• **Exercise goal**
How do the lines below between the ones holding "have h1 : ∀" and "Int))).sum := by", inclusive, read? Give them again exactly, with no other lines.

┌─ Material shown

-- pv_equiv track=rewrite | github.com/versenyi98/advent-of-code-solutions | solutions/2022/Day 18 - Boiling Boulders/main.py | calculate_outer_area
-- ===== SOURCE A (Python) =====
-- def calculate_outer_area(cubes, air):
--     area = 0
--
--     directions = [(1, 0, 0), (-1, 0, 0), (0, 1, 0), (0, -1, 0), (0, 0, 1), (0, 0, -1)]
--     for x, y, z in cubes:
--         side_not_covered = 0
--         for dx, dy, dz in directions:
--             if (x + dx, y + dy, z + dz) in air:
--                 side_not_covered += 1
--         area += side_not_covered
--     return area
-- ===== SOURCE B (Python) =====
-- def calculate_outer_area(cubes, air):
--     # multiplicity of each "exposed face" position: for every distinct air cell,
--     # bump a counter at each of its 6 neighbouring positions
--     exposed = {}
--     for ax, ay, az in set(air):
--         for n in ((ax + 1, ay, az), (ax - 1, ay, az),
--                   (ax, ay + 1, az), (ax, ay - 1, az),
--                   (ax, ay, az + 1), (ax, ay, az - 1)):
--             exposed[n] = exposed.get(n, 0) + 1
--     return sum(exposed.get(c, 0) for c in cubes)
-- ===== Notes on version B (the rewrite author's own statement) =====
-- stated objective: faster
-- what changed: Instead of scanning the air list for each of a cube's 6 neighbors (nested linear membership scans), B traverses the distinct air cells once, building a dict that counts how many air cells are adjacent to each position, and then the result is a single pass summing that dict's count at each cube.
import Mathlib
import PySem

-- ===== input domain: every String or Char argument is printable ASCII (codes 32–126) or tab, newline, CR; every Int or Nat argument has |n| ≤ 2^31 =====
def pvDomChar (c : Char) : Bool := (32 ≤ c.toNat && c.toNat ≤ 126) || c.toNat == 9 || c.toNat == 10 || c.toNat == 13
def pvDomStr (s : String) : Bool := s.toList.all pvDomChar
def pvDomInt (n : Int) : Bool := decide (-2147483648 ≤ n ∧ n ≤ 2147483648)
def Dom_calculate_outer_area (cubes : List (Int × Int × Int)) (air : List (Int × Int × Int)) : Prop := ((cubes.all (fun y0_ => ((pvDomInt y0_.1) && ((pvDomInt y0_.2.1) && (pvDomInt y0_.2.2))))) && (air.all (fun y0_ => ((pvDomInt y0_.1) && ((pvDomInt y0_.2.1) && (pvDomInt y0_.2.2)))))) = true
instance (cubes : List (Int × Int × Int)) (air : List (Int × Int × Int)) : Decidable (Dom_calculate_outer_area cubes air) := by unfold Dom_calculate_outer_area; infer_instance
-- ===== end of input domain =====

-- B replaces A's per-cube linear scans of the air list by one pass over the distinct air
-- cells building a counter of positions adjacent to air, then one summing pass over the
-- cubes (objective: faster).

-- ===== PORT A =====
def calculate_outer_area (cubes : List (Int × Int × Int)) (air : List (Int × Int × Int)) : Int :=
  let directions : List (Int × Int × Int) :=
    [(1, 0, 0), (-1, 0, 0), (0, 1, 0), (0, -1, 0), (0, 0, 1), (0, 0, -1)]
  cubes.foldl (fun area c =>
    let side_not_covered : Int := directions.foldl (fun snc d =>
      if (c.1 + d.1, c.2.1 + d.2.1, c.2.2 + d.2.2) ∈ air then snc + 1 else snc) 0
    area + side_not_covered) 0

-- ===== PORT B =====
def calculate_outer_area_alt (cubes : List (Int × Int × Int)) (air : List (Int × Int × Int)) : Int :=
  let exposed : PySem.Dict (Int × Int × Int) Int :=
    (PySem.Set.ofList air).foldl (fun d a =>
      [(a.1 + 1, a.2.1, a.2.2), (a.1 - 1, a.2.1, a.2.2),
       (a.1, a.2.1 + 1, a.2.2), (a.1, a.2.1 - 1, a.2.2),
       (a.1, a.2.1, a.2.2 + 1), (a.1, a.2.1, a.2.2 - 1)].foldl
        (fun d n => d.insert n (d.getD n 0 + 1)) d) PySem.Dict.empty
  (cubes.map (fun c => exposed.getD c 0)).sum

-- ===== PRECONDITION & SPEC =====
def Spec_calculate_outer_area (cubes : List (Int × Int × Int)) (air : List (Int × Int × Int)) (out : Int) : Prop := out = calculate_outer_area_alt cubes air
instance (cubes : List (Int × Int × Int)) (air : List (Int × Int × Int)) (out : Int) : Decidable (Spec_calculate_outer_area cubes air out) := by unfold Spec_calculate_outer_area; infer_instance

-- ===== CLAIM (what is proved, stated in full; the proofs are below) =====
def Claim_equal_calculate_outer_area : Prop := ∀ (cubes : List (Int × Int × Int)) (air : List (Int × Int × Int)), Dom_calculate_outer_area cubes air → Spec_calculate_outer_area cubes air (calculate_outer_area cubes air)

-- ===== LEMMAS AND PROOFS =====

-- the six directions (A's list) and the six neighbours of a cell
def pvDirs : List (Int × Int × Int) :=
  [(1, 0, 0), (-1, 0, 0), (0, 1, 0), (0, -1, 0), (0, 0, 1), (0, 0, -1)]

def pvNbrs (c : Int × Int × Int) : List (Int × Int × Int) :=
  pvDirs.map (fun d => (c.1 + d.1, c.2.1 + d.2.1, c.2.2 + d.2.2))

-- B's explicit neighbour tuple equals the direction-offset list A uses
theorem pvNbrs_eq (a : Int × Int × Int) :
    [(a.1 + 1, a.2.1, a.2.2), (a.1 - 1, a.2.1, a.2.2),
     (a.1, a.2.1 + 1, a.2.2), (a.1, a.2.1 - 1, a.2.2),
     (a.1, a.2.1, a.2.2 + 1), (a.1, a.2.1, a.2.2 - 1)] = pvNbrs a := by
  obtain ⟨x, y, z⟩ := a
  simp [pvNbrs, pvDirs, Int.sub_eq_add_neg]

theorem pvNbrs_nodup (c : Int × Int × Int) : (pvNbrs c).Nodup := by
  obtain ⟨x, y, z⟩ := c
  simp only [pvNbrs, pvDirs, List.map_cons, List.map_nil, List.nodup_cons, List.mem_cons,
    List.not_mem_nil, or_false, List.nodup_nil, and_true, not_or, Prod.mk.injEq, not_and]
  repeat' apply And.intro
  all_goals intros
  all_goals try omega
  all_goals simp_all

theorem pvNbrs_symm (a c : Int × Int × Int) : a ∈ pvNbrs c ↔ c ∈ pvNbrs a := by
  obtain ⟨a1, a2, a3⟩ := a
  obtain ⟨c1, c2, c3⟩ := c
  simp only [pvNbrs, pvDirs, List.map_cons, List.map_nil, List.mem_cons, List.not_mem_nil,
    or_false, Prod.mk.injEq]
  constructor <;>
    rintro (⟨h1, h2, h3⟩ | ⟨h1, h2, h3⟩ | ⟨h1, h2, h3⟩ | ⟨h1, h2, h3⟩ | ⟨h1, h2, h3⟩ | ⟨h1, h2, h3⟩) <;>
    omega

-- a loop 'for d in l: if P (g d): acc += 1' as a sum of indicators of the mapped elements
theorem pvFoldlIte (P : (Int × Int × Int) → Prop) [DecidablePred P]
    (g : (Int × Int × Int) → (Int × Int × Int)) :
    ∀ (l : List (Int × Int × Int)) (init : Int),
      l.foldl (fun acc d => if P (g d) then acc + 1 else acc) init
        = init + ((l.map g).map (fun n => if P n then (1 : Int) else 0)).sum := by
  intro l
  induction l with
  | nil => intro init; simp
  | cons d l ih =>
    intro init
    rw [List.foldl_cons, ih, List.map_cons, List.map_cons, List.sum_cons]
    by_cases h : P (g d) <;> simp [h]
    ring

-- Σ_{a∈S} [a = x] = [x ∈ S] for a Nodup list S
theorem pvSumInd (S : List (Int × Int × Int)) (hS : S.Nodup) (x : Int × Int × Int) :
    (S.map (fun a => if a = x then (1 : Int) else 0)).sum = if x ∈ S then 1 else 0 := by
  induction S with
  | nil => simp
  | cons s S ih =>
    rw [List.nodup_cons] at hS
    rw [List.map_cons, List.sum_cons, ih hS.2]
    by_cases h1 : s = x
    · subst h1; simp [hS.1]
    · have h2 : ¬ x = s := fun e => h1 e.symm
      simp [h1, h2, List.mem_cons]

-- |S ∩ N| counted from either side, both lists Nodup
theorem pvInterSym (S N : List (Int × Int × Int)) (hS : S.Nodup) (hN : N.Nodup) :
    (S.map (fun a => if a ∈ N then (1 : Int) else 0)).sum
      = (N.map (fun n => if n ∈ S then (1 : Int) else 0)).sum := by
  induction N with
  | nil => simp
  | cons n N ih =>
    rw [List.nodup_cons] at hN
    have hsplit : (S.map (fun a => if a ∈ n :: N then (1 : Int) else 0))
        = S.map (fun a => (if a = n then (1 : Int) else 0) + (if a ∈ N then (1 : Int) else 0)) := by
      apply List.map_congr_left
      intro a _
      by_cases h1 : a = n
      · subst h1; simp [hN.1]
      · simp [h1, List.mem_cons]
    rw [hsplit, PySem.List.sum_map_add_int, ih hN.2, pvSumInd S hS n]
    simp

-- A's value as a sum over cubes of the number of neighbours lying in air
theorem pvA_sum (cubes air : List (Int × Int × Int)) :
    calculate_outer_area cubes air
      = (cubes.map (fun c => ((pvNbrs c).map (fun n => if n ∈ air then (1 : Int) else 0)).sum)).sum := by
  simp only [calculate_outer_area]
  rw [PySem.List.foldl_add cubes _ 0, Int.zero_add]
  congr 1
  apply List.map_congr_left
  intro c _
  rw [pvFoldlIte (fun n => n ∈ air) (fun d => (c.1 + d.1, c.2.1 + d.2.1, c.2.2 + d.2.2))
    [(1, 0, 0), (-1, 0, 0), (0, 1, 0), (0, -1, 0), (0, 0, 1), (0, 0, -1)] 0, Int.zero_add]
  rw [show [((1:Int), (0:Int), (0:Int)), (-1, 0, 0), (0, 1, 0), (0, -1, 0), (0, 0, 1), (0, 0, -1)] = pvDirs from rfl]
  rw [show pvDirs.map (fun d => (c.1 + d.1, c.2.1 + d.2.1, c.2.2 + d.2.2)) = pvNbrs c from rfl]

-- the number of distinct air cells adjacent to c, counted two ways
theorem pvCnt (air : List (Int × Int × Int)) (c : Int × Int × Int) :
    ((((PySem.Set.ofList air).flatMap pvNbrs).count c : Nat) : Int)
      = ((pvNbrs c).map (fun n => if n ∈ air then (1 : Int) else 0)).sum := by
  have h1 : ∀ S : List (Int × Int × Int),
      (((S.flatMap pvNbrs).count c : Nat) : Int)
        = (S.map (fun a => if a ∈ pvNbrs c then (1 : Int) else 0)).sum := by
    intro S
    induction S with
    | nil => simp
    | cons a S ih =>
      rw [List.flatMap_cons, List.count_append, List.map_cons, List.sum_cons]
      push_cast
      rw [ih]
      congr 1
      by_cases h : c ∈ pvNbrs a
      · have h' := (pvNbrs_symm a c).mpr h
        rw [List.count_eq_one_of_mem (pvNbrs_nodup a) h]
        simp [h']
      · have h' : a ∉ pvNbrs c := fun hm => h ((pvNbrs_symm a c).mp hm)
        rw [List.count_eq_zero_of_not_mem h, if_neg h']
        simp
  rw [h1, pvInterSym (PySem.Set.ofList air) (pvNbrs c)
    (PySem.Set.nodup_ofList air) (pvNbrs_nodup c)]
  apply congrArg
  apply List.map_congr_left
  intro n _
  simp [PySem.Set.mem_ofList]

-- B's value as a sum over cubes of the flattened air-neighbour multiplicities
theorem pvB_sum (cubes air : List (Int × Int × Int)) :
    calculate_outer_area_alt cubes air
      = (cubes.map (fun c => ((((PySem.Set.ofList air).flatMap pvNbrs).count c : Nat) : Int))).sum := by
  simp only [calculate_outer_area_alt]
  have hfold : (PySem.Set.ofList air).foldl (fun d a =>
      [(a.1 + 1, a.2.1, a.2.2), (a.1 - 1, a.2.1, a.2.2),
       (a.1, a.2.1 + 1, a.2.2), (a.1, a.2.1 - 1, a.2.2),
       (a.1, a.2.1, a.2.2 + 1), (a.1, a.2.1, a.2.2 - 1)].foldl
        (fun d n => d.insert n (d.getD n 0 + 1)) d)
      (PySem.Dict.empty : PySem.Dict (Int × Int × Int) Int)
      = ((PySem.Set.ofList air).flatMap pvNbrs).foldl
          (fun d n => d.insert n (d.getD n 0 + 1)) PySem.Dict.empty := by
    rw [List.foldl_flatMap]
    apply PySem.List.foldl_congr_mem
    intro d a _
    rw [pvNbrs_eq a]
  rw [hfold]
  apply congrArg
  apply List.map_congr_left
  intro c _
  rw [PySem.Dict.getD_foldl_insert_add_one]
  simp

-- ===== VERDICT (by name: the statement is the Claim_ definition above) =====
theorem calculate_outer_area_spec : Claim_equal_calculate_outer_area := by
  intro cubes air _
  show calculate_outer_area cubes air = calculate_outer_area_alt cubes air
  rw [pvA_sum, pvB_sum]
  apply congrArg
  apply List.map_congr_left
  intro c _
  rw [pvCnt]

└─

• **Solved problem**
  have h1 : ∀ S : List (Int × Int × Int),
      (((S.flatMap pvNbrs).count c : Nat) : Int)
        = (S.map (fun a => if a ∈ pvNbrs c then (1 : Int) else 0)).sum := by
    intro S
    induction S with
    | nil => simp
    | cons a S ih =>
      rw [List.flatMap_cons, List.count_append, List.map_cons, List.sum_cons]
      push_cast
      rw [ih]
      congr 1
      by_cases h : c ∈ pvNbrs a
      · have h' := (pvNbrs_symm a c).mpr h
        rw [List.count_eq_one_of_mem (pvNbrs_nodup a) h]
        simp [h']
      · have h' : a ∉ pvNbrs c := fun hm => h ((pvNbrs_symm a c).mp hm)
        rw [List.count_eq_zero_of_not_mem h, if_neg h']
        simp
  rw [h1, pvInterSym (PySem.Set.ofList air) (pvNbrs c)
    (PySem.Set.nodup_ofList air) (pvNbrs_nodup c)]
  apply congrArg
  apply List.map_congr_left
  intro n _
  simp [PySem.Set.mem_ofList]

-- B's value as a sum over cubes of the flattened air-neighbour multiplicities
theorem pvB_sum (cubes air : List (Int × Int × Int)) :
    calculate_outer_area_alt cubes air
      = (cubes.map (fun c => ((((PySem.Set.ofList air).flatMap pvNbrs).count c : Nat) : Int))).sum := by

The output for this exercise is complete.